-- pv_equiv track=rewrite | github.com/Lucas-Gui/OpenNMT-tf | scripts/tweak_attn/align_pos.py | replace_dashes
-- ===== SOURCE A (Python) =====
-- def replace_dashes(line : str):
--     """It seems that pyonnmttok replaces any series of ----- by a — during tokenization"""
--     l = []
--     switch = False
--     for c in line:
--         if c != "-":
--             if switch :
--                 l.append("—")
--                 switch=False
--             l.append(c)
--         elif not switch:
--             switch=True
--     if switch:
--         l.append("—")
--     return "".join(l)
-- ===== SOURCE B (Python) =====
-- def replace_dashes(line : str):
--     """Collapse each maximal run of '-' into a single em-dash.
--
--     One stateless pass with lookahead: emit every non-dash character, and
--     emit an em-dash exactly at the LAST dash of each run (i.e. at a dash
--     whose successor is not a dash); the final character is handled on its
--     own since it has no successor.
--     """
--     out = []
--     for c, nxt in zip(line, line[1:]):
--         if c != '-':
--             out.append(c)
--         elif nxt != '-':
--             out.append('—')
--     if line:
--         c = line[-1]
--         out.append('—' if c == '-' else c)
--     return ''.join(out)
-- ===== Notes on version B (the rewrite author's own statement) =====
-- stated objective: simpler
-- what changed: A's boolean-flag state machine (emit an em-dash when leaving a dash run or at end of line) is replaced by a stateless single pass with one-character lookahead over zip(line, line[1:]) that emits the em-dash at the last dash of each run, with the final character handled separately.
import Mathlib
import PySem

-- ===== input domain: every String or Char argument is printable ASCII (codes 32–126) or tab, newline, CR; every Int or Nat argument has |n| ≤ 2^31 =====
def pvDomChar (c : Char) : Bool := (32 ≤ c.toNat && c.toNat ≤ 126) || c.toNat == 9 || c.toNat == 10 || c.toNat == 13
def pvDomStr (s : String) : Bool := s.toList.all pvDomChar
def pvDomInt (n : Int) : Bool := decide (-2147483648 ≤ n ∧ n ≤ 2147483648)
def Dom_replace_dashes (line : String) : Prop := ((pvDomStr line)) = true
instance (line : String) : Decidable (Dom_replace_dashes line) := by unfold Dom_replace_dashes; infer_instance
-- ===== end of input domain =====

-- B replaces A's boolean-flag state machine by a stateless single pass with one-character
-- lookahead (emit an em-dash at the last dash of each run); objective: simpler.

-- ===== PORT A =====
-- loop body of A: state = (accumulated characters, switch flag)
def pvStepA (st : List Char × Bool) (c : Char) : List Char × Bool :=
  if c ≠ '-' then
    (if st.2 then (st.1 ++ ['—', c], false) else (st.1 ++ [c], false))
  else if st.2 = false then (st.1, true)
  else st

def replace_dashes (line : String) : String :=
  String.mk
    (if (line.toList.foldl pvStepA ([], false)).2 then
       (line.toList.foldl pvStepA ([], false)).1 ++ ['—']
     else (line.toList.foldl pvStepA ([], false)).1)

-- ===== PORT B =====
-- loop body of B over the (c, nxt) pairs of zip(line, line[1:])
def pvStepB (acc : List Char) (p : Char × Char) : List Char :=
  if p.1 ≠ '-' then acc ++ [p.1]
  else if p.2 ≠ '-' then acc ++ ['—']
  else acc

def replace_dashes_alt (line : String) : String :=
  -- zip(line, line[1:]) = toList.zip (toList.drop 1); "if line:" + line[-1] = the getLast? match
  String.mk
    (match line.toList.getLast? with
      | some c =>
          ((line.toList.zip (line.toList.drop 1)).foldl pvStepB []) ++ [if c = '-' then '—' else c]
      | none => (line.toList.zip (line.toList.drop 1)).foldl pvStepB [])

-- ===== PRECONDITION & SPEC =====
def Spec_replace_dashes (line : String) (out : String) : Prop := out = replace_dashes_alt line
instance (line : String) (out : String) : Decidable (Spec_replace_dashes line out) := by unfold Spec_replace_dashes; infer_instance

-- ===== CLAIM (what is proved, stated in full; the proofs are below) =====
def Claim_equal_replace_dashes : Prop := ∀ (line : String), Dom_replace_dashes line → Spec_replace_dashes line (replace_dashes line)

-- ===== LEMMAS AND PROOFS =====

-- reference shape both loops compute: the collapsed list, read two characters at a time
def pvCollapse : List Char → List Char
  | [] => []
  | [c] => if c = '-' then ['—'] else [c]
  | c :: c2 :: rest =>
      (if c ≠ '-' then [c] else if c2 ≠ '-' then ['—'] else []) ++ pvCollapse (c2 :: rest)

theorem pvCollapse_cons_of_ne (c : Char) (rest : List Char) (h : c ≠ '-') :
    pvCollapse (c :: rest) = c :: pvCollapse rest := by
  cases rest with
  | nil => simp [pvCollapse, h]
  | cons c2 r => simp [pvCollapse, h]

theorem pvA_loop (cs acc : List Char) (sw : Bool) :
    (if (cs.foldl pvStepA (acc, sw)).2 then (cs.foldl pvStepA (acc, sw)).1 ++ ['—']
     else (cs.foldl pvStepA (acc, sw)).1)
      = acc ++ (if sw then pvCollapse ('-' :: cs) else pvCollapse cs) := by
  induction cs generalizing acc sw with
  | nil => cases sw <;> simp [pvCollapse]
  | cons c rest ih =>
    by_cases hc : c = '-'
    · subst hc
      cases sw with
      | false =>
        have h1 : pvStepA (acc, false) '-' = (acc, true) := by simp [pvStepA]
        simp only [List.foldl_cons, h1]
        rw [ih acc true]; simp
      | true =>
        have h1 : pvStepA (acc, true) '-' = (acc, true) := by simp [pvStepA]
        simp only [List.foldl_cons, h1]
        rw [ih acc true]
        simp [pvCollapse]
    · cases sw with
      | false =>
        have h1 : pvStepA (acc, false) c = (acc ++ [c], false) := by simp [pvStepA, hc]
        simp only [List.foldl_cons, h1]
        rw [ih (acc ++ [c]) false]
        simp [pvCollapse_cons_of_ne c rest hc]
      | true =>
        have h1 : pvStepA (acc, true) c = (acc ++ ['—', c], false) := by simp [pvStepA, hc]
        simp only [List.foldl_cons, h1]
        rw [ih (acc ++ ['—', c]) false]
        have h2 : pvCollapse ('-' :: c :: rest) = '—' :: c :: pvCollapse rest := by
          simp [pvCollapse, hc, pvCollapse_cons_of_ne c rest hc]
        simp [h2]

theorem pvB_loop (cs acc : List Char) :
    (match cs.getLast? with
      | some c => ((cs.zip (cs.drop 1)).foldl pvStepB acc) ++ [if c = '-' then '—' else c]
      | none => (cs.zip (cs.drop 1)).foldl pvStepB acc)
      = acc ++ pvCollapse cs := by
  induction cs generalizing acc with
  | nil => simp [pvCollapse]
  | cons c rest ih =>
    cases rest with
    | nil => by_cases hc : c = '-' <;> simp [pvCollapse, hc]
    | cons c2 r =>
      have h := ih (pvStepB acc (c, c2))
      simp only [List.drop_succ_cons, List.drop_zero] at h
      simp only [List.getLast?_cons_cons, List.drop_succ_cons, List.drop_zero,
        List.zip_cons_cons, List.foldl_cons]
      rw [h]
      by_cases hc : c = '-' <;> by_cases hc2 : c2 = '-' <;>
        simp [pvStepB, pvCollapse, hc, hc2]

-- ===== VERDICT (by name: the statement is the Claim_ definition above) =====
theorem replace_dashes_spec : Claim_equal_replace_dashes := by
  intro line _
  unfold Spec_replace_dashes replace_dashes replace_dashes_alt
  rw [pvA_loop line.toList [] false, pvB_loop line.toList []]
  simp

• _ASSIGNMENT_: For the word "statement", count the lines of the listing that hold it, and reply with the count by itself.

• _SOLUTION FOR THIS TASK_: 2